Researchers at Washington University School of Medicine in St. Louis have identified an ingredient in a drug that makes pancreatic cancer cells more vulnerable to chemotherapy. While chemotherapy alone (left panel) may cause a certain amount of pancreatic cancer cell death, the compound ATI-450 enhances the effects of chemotherapy (right panel), leading to extensive cell death and disruption of the tumor architecture. Pancreatic cancer cells are shown in green. Red is used to signify dying cells. Dying cells are also highlighted with white Arrows.
It is very difficult to treat pancreatic cancer. When it is detected, the cancer often has reached an advanced stage and patients generally don’t survive for more than one year after diagnosis. While aggressive chemotherapy is the first-line treatment, the side effects can be severe and many tumors stop responding to treatment.
Now, researchers at the Washington University School of Medicine in St. Louis have identified a drug compound that makes pancreatic cancer cells more prone to chemotherapy. They discovered evidence that the drug could also lessen the adverse effects of FOLFIRINOX the chemotherapy mixture consisting of folinic, 5-fluorouracil and Irinotecan, which is commonly used to treat pancreatic cancer.
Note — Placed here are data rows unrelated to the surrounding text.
-- pv_equiv track=rewrite | github.com/pypi-data/pypi-mirror-357 | packages/genagent/genagent-0.2.6-py3-none-any.whl/genagent/llm_utils.py | modular_instructions
-- ===== SOURCE A (Python) =====
-- from typing import Any, Dict, List
--
-- def make_output_format(modules: List[Dict]) -> str:
--     """Generate JSON output format string from modules.
--
--     Args:
--         modules: List of module dicts with optional 'name' field
--
--     Returns:
--         JSON format string for response
--     """
--     output_format = "Response format:\n{\n"
--     for module in modules:
--         if 'name' in module and module['name']:
--             output_format += f'    "{module["name"].lower()}": "...",\n'
--     output_format = output_format.rstrip(',\n') + "\n}"
--     return output_format
--
-- def modular_instructions(modules: List[Dict]) -> tuple[str, List[str]]:
--     """Generate a prompt from instruction modules.
--
--     Args:
--         modules: List of dicts with:
--             - 'instruction': The text instruction (required)
--             - 'name': Output key name (optional)
--             - 'image': URL of an image to include (optional)
--
--     Returns:
--         Tuple of (prompt, image_urls)
--     """
--     prompt = ""
--     step_count = 0
--     image_urls = []
--
--     for module in modules:
--         # Collect image URLs if present
--         if 'image' in module:
--             image_urls.append(module['image'])
--
--         if 'name' in module:
--             step_count += 1
--             prompt += f"Step {step_count} ({module['name']}): {module['instruction']}\n"
--         else:
--             prompt += f"{module['instruction']}\n"
--
--     prompt += "\n"
--     prompt += make_output_format(modules)
--     return prompt, image_urls
-- ===== SOURCE B (Python) =====
-- def modular_instructions(modules):
--     """Single fused pass: collects prompt parts, image urls and output-format
--     entries together, then assembles the blocks with str.join (no rstrip)."""
--     parts = []
--     image_urls = []
--     entries = []
--     step = 0
--     for m in modules:
--         if 'image' in m:
--             image_urls.append(m['image'])
--         if 'name' in m:
--             step += 1
--             parts.append(f"Step {step} ({m['name']}): {m['instruction']}\n")
--             if m['name']:
--                 entries.append(f'    "{m["name"].lower()}": "..."')
--         else:
--             parts.append(f"{m['instruction']}\n")
--     if entries:
--         block = "Response format:\n{\n" + ",\n".join(entries) + "\n}"
--     else:
--         block = "Response format:\n{\n}"
--     return "".join(parts) + "\n" + block, image_urls
-- ===== Notes on version B (the rewrite author's own statement) =====
-- stated objective: alternative
-- what changed: One fused loop collects prompt parts, image urls and output-format entries together; the output block is assembled with ',\n'.join plus an explicit empty-entries case instead of a second scan over modules followed by rstrip(',\n').
import Mathlib
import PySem

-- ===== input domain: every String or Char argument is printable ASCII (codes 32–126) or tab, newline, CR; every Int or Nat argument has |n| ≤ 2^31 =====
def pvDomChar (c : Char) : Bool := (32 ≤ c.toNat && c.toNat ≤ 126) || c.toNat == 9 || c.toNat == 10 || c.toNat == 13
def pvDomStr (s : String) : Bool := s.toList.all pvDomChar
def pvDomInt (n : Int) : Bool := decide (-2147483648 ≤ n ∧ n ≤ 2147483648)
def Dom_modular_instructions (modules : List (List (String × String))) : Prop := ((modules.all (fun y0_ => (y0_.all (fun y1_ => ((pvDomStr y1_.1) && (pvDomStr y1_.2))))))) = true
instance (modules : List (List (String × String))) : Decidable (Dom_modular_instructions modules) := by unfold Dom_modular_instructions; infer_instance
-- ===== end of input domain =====

-- B fuses A's two passes (main loop + make_output_format scan) into one loop and
-- builds the output block with join instead of string growth + rstrip; same values.

-- shared dict-access helper: module[k] / 'k' in module on the dict the assoc list denotes
def pvGet? (m : List (String × String)) (k : String) : Option String :=
  (PySem.Dict.ofList m).get? k

-- Python's s.rstrip(chars), exact: drop trailing chars that occur in `chars`
def pvRstrip (s : List Char) (chars : List Char) : List Char :=
  (s.reverse.dropWhile (fun c => chars.contains c)).reverse

-- ===== PORT A =====
-- make_output_format; module['instruction'] etc. use getD "" — Pre_ excludes the
-- KeyError case (missing 'instruction'), and 'name'/'image' are only read when present
def pvOutFmtStep (acc : List Char) (m : List (String × String)) : List Char :=
  match pvGet? m "name" with
  | some n => if n.toList ≠ [] then
      acc ++ "    \"".toList ++ PySem.Chars.lower n.toList ++ "\": \"...\",\n".toList
    else acc
  | none => acc

def pvMakeOutputFormat (modules : List (List (String × String))) : List Char :=
  pvRstrip (modules.foldl pvOutFmtStep "Response format:\n{\n".toList) [',', '\n'] ++ "\n}".toList

def pvAStep (st : List Char × Int × List String) (m : List (String × String)) :
    List Char × Int × List String :=
  let prompt := st.1
  let step := st.2.1
  let urls := st.2.2
  let urls := match pvGet? m "image" with
    | some u => urls ++ [u]
    | none => urls
  let instr := (pvGet? m "instruction").getD ""
  match pvGet? m "name" with
  | some n =>
      (prompt ++ "Step ".toList ++ PySem.Int.toChars (step + 1) ++ " (".toList
         ++ n.toList ++ "): ".toList ++ instr.toList ++ ['\n'], step + 1, urls)
  | none => (prompt ++ instr.toList ++ ['\n'], step, urls)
The study is published on Dec. 1 in the journal Science Translational Medicine.
There is a tremendous need for better and more effective therapies for pancreatic cancer. The current treatments we have are very powerful, but can cause severe side effects , making it difficult to add chemotherapy. This new drug appears to weaken cancer cells and make them more tolerant to this particular treatment. The mice that received chemotherapy in combination with this drug were actually healthier than those who received chemotherapy on their own. This suggests that the new drug may have some negative side effects.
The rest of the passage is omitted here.